__EXERCISE REQUIREMENTS__.
Show all lines below holding the string "forward".

Collected data:
..........
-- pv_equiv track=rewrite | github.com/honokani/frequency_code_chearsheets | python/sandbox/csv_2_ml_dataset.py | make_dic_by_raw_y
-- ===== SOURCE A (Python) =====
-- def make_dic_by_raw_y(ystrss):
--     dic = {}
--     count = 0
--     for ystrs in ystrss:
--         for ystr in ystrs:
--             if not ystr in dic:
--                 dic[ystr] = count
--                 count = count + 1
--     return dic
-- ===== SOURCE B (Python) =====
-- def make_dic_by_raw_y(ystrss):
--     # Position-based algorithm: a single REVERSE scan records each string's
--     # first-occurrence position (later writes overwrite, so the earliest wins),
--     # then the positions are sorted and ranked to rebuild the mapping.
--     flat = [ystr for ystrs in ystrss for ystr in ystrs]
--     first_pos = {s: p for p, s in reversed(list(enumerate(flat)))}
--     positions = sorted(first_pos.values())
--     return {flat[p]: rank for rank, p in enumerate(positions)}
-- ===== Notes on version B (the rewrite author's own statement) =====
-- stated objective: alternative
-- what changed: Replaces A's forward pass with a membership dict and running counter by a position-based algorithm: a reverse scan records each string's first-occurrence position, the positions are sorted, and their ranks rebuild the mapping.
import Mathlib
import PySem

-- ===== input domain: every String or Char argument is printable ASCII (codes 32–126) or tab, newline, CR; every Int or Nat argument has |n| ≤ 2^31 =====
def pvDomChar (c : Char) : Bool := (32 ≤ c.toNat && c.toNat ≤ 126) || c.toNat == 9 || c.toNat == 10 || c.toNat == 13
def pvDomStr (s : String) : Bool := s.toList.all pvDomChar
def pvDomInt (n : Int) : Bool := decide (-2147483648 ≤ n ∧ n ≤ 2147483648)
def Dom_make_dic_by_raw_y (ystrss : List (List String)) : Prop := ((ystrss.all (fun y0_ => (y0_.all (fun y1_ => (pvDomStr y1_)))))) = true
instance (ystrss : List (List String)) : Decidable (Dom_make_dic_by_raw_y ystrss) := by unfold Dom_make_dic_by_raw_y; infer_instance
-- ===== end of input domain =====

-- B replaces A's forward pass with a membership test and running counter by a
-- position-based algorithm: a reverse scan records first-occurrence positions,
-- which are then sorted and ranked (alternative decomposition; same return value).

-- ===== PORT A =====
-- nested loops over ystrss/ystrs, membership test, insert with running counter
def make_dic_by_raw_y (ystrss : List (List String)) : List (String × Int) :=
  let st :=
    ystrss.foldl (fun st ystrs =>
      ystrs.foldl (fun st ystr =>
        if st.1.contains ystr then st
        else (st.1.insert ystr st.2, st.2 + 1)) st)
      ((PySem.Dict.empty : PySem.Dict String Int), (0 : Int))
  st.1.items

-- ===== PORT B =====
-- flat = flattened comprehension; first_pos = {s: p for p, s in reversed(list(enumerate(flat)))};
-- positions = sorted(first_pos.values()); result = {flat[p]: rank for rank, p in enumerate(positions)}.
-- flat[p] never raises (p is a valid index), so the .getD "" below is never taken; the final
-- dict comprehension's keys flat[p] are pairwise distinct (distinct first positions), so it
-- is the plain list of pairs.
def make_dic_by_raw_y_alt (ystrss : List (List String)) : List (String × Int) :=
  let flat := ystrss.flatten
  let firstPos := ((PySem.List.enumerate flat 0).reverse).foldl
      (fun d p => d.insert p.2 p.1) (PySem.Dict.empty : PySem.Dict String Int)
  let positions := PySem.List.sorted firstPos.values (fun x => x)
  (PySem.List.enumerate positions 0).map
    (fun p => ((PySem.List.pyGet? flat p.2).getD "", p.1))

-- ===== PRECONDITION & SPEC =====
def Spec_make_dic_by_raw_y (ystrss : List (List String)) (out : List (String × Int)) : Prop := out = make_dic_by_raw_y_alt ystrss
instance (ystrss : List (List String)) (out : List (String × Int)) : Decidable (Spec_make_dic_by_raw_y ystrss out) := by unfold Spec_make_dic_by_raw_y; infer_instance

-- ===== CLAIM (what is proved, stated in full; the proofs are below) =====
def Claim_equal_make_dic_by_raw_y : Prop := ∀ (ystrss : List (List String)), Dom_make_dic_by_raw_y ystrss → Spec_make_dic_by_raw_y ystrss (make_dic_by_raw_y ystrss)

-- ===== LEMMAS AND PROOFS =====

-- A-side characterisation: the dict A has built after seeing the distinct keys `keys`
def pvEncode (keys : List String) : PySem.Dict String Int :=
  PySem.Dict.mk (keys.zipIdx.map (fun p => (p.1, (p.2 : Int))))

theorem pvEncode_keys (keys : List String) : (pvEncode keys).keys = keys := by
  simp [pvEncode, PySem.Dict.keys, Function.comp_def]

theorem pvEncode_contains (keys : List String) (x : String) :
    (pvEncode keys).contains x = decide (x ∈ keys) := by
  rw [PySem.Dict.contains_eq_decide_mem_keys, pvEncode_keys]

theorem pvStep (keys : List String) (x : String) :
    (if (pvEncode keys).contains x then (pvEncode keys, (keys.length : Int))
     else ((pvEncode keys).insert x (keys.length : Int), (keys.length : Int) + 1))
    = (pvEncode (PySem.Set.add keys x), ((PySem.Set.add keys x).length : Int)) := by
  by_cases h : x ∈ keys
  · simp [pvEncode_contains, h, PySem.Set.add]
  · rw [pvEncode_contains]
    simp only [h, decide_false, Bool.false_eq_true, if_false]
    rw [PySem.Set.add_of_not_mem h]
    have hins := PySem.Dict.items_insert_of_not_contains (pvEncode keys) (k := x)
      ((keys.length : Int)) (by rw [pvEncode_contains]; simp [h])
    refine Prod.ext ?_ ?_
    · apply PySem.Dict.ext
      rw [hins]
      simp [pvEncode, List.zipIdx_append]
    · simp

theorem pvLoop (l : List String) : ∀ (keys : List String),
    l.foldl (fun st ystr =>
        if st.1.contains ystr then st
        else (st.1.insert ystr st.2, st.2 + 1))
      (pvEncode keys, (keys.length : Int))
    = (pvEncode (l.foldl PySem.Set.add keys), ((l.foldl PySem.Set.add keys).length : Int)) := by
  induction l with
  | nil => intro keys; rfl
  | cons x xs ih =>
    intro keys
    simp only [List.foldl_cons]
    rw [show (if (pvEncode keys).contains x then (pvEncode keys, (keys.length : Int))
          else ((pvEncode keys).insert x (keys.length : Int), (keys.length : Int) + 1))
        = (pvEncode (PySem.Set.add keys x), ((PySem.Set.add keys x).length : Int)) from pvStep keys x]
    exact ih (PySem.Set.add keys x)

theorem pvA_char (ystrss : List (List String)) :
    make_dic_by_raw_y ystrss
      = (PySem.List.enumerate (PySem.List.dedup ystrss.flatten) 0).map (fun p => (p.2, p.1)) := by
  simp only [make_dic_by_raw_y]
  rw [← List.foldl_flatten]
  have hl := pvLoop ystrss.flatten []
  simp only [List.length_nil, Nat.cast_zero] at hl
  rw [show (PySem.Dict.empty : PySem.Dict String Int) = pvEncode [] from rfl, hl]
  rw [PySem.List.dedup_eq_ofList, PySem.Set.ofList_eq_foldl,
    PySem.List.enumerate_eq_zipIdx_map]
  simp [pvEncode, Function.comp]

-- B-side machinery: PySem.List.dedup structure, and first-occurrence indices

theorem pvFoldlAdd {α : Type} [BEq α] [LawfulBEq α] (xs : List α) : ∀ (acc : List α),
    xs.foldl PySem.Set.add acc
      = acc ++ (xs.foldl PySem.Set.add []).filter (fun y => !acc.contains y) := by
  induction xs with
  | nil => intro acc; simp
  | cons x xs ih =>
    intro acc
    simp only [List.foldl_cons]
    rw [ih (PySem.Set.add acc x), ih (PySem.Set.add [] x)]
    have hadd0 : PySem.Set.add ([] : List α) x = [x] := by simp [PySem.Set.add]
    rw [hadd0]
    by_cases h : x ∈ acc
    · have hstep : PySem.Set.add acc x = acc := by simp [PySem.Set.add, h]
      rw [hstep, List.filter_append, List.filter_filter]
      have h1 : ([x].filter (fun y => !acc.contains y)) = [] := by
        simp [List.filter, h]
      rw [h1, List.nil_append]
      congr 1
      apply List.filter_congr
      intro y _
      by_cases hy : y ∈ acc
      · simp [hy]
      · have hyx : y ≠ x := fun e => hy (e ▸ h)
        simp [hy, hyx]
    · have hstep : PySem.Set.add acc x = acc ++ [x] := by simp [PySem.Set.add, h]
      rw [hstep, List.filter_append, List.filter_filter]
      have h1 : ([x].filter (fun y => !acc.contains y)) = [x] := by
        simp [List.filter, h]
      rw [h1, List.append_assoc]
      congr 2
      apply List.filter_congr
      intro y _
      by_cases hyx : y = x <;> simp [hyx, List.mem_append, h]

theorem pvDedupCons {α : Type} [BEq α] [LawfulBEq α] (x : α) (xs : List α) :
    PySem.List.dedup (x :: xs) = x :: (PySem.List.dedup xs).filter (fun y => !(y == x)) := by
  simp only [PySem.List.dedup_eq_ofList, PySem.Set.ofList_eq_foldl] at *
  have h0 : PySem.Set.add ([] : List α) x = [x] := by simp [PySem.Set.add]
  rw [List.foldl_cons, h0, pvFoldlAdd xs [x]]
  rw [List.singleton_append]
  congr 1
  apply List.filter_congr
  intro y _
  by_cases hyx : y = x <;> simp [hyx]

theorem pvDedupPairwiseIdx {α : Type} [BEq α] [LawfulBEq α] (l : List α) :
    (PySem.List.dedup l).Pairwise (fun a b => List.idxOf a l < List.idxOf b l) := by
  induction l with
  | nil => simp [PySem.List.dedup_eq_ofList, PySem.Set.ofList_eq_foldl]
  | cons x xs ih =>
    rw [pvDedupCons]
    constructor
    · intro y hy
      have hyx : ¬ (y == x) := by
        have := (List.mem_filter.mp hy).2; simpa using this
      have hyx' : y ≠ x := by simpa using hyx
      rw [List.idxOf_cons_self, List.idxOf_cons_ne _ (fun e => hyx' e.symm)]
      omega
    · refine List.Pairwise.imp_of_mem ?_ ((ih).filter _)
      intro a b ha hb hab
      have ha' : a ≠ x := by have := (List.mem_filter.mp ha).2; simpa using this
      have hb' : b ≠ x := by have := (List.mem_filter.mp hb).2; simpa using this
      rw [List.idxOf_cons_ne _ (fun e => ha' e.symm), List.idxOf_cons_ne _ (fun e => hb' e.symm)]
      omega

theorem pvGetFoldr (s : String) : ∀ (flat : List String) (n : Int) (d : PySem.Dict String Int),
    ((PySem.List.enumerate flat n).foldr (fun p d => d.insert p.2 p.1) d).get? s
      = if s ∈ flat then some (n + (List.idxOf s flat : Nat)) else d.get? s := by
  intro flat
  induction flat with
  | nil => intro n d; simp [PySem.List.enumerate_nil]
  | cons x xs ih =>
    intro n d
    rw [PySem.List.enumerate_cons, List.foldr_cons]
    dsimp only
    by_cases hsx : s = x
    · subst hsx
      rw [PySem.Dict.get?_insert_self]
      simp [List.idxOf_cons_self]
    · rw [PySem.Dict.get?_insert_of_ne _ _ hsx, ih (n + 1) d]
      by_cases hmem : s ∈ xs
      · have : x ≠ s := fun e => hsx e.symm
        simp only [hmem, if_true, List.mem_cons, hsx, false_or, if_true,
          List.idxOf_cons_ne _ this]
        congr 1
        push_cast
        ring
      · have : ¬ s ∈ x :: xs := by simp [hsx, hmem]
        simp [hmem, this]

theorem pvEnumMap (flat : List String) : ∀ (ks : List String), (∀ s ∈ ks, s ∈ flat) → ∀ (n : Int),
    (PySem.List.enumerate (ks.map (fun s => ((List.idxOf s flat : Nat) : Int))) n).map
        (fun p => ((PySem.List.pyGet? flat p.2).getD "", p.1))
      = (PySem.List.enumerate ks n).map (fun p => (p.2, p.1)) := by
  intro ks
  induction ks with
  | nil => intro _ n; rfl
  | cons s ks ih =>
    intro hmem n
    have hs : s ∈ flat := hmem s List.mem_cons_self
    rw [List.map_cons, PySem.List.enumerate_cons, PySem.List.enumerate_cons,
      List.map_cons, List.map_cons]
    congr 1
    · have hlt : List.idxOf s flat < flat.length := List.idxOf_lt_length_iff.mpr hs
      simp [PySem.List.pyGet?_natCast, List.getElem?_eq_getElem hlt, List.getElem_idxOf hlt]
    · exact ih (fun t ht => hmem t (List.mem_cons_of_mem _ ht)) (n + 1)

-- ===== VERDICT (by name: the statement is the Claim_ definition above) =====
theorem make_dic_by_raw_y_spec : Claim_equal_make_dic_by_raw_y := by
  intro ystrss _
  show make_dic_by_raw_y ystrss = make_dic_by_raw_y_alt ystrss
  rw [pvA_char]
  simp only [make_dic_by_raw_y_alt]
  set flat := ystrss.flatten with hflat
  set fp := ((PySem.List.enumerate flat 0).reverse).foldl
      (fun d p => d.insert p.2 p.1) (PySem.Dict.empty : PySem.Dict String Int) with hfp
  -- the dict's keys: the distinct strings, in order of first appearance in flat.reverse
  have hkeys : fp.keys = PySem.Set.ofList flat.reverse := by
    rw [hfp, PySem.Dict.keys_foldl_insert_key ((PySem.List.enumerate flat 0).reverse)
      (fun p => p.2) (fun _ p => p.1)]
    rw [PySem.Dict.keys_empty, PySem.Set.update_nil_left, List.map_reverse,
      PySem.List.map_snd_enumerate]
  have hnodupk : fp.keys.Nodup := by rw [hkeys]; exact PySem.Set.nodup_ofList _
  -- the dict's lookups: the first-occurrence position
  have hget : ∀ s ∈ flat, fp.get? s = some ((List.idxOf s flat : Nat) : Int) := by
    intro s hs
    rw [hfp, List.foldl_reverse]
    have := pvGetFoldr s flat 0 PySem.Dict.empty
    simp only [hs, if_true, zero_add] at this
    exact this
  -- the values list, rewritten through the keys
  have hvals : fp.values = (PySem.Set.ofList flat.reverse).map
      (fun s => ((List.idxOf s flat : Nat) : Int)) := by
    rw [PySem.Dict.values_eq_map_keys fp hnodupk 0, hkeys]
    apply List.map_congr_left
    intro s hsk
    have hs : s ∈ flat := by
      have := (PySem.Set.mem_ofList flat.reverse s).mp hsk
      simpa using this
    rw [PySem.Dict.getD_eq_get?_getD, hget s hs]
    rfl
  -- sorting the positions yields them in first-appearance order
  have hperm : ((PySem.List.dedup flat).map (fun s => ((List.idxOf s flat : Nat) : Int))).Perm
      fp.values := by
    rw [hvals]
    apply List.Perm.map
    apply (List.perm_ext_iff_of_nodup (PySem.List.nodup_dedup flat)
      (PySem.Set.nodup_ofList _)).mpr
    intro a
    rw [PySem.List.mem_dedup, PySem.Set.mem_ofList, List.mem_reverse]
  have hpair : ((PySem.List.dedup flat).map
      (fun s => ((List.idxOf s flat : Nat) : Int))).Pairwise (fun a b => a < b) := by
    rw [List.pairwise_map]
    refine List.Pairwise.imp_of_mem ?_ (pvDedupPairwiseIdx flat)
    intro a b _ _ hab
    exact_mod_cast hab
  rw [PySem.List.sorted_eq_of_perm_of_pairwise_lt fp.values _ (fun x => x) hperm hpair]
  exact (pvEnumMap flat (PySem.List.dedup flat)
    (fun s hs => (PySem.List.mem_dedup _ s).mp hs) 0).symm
..........
__SOLUTION__.
-- what changed: Replaces A's forward pass with a membership dict and running counter by a position-based algorithm: a reverse scan records each string's first-occurrence position, the positions are sorted, and their ranks rebuild the mapping.
-- B replaces A's forward pass with a membership test and running counter by a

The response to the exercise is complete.